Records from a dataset
-- pv_equiv track=rewrite | github.com/womullan/operations_milestones | opsAdmin.py | find_duplicate_displayname_users
-- ===== SOURCE A (Python) =====
-- from typing import Dict, List
--
-- def find_duplicate_displayname_users(users: List[Dict]):
--     """Simple duplicate finder that uses only displayName and 'startswith' matching.
--
--     For each user's displayName (base), it finds other users whose displayName
--     starts with that base (case-insensitive). If matches are found, the function
--     returns a dict keyed by the base displayName with aggregated emails and the
--     collected user dicts. This keeps the output shape compatible with existing callers.
--     """
--     # Build a mapping from displayName to list of users with that exact displayName
--     dups = {}
--     skip = ["Peter", "Product Requirements Guide", "Work Organizer", "Brand Voice Crafter"
--             "Lucidchart Diagrams Connector for Jira", "Opsgenie Incident Timeline",
--             "migrate-jira-34f7173f-c7ca-4a05-82c6-d7f88d2266ec", "Jira Workflow Toolbox Cloud",
--             "Lucidchart Diagrams Connector"]
--     for u in users:
--         dn = u.get('displayName')
--         if not dn or dn in dups:
--             continue
--         # find other names that start with base (case-insensitive), excluding exact match
--         for trymatch in users:
--             if trymatch != u :
--                 odn = trymatch.get('displayName')
--                 if dn.startswith(odn):  # got a dup
--                     if odn != "Peter" and dn not in skip:
--                         if not dn in dups:
--                             dups[dn]=[u]
--                         dups[dn].append(trymatch)
--
--     return dups
-- ===== SOURCE B (Python) =====
-- from typing import Dict, List
--
-- def find_duplicate_displayname_users(users: List[Dict]):
--     """Index users by exact displayName once; for each base name test only its
--     own prefixes against the index instead of rescanning all users."""
--     skip = ["Peter", "Product Requirements Guide", "Work Organizer", "Brand Voice Crafter"
--             "Lucidchart Diagrams Connector for Jira", "Opsgenie Incident Timeline",
--             "migrate-jira-34f7173f-c7ca-4a05-82c6-d7f88d2266ec", "Jira Workflow Toolbox Cloud",
--             "Lucidchart Diagrams Connector"]
--     index = {}
--     for i, t in enumerate(users):
--         odn = t.get('displayName')
--         if odn is not None:
--             index.setdefault(odn, []).append((i, t))
--     dups = {}
--     for u in users:
--         dn = u.get('displayName')
--         if not dn or dn in dups or dn in skip:
--             continue
--         found = []
--         for j in range(len(dn) + 1):
--             p = dn[:j]
--             if p == "Peter":
--                 continue
--             for i, t in index.get(p, []):
--                 if t != u:
--                     found.append((i, t))
--         if found:
--             found.sort(key=lambda e: e[0])
--             dups[dn] = [u] + [t for _, t in found]
--     return dups
-- ===== Notes on version B (the rewrite author's own statement) =====
-- stated objective: alternative
-- what changed: B builds a dict indexing users by exact displayName in one enumerate pass and, for each base name, probes only its len+1 prefixes in that index (merging hits by original position), replacing A's nested all-pairs startswith rescan of the user list.
import Mathlib
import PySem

• [PROBLEM DETAILS]
Repeat the records above exactly, leaving none out.

• [EXERCISE OUTPUT]
-- pv_equiv track=rewrite | github.com/womullan/operations_milestones | opsAdmin.py | find_duplicate_displayname_users
-- ===== SOURCE A (Python) =====
-- from typing import Dict, List
--
-- def find_duplicate_displayname_users(users: List[Dict]):
--     """Simple duplicate finder that uses only displayName and 'startswith' matching.
--
--     For each user's displayName (base), it finds other users whose displayName
--     starts with that base (case-insensitive). If matches are found, the function
--     returns a dict keyed by the base displayName with aggregated emails and the
--     collected user dicts. This keeps the output shape compatible with existing callers.
--     """
--     # Build a mapping from displayName to list of users with that exact displayName
--     dups = {}
--     skip = ["Peter", "Product Requirements Guide", "Work Organizer", "Brand Voice Crafter"
--             "Lucidchart Diagrams Connector for Jira", "Opsgenie Incident Timeline",
--             "migrate-jira-34f7173f-c7ca-4a05-82c6-d7f88d2266ec", "Jira Workflow Toolbox Cloud",
--             "Lucidchart Diagrams Connector"]
--     for u in users:
--         dn = u.get('displayName')
--         if not dn or dn in dups:
--             continue
--         # find other names that start with base (case-insensitive), excluding exact match
--         for trymatch in users:
--             if trymatch != u :
--                 odn = trymatch.get('displayName')
--                 if dn.startswith(odn):  # got a dup
--                     if odn != "Peter" and dn not in skip:
--                         if not dn in dups:
--                             dups[dn]=[u]
--                         dups[dn].append(trymatch)
--
--     return dups
-- ===== SOURCE B (Python) =====
-- from typing import Dict, List
--
-- def find_duplicate_displayname_users(users: List[Dict]):
--     """Index users by exact displayName once; for each base name test only its
--     own prefixes against the index instead of rescanning all users."""
--     skip = ["Peter", "Product Requirements Guide", "Work Organizer", "Brand Voice Crafter"
--             "Lucidchart Diagrams Connector for Jira", "Opsgenie Incident Timeline",
--             "migrate-jira-34f7173f-c7ca-4a05-82c6-d7f88d2266ec", "Jira Workflow Toolbox Cloud",
--             "Lucidchart Diagrams Connector"]
--     index = {}
--     for i, t in enumerate(users):
--         odn = t.get('displayName')
--         if odn is not None:
--             index.setdefault(odn, []).append((i, t))
--     dups = {}
--     for u in users:
--         dn = u.get('displayName')
--         if not dn or dn in dups or dn in skip:
--             continue
--         found = []
--         for j in range(len(dn) + 1):
--             p = dn[:j]
--             if p == "Peter":
--                 continue
--             for i, t in index.get(p, []):
--                 if t != u:
--                     found.append((i, t))
--         if found:
--             found.sort(key=lambda e: e[0])
--             dups[dn] = [u] + [t for _, t in found]
--     return dups
-- ===== Notes on version B (the rewrite author's own statement) =====
-- stated objective: alternative
-- what changed: B builds a dict indexing users by exact displayName in one enumerate pass and, for each base name, probes only its len+1 prefixes in that index (merging hits by original position), replacing A's nested all-pairs startswith rescan of the user list.
import Mathlib
import PySem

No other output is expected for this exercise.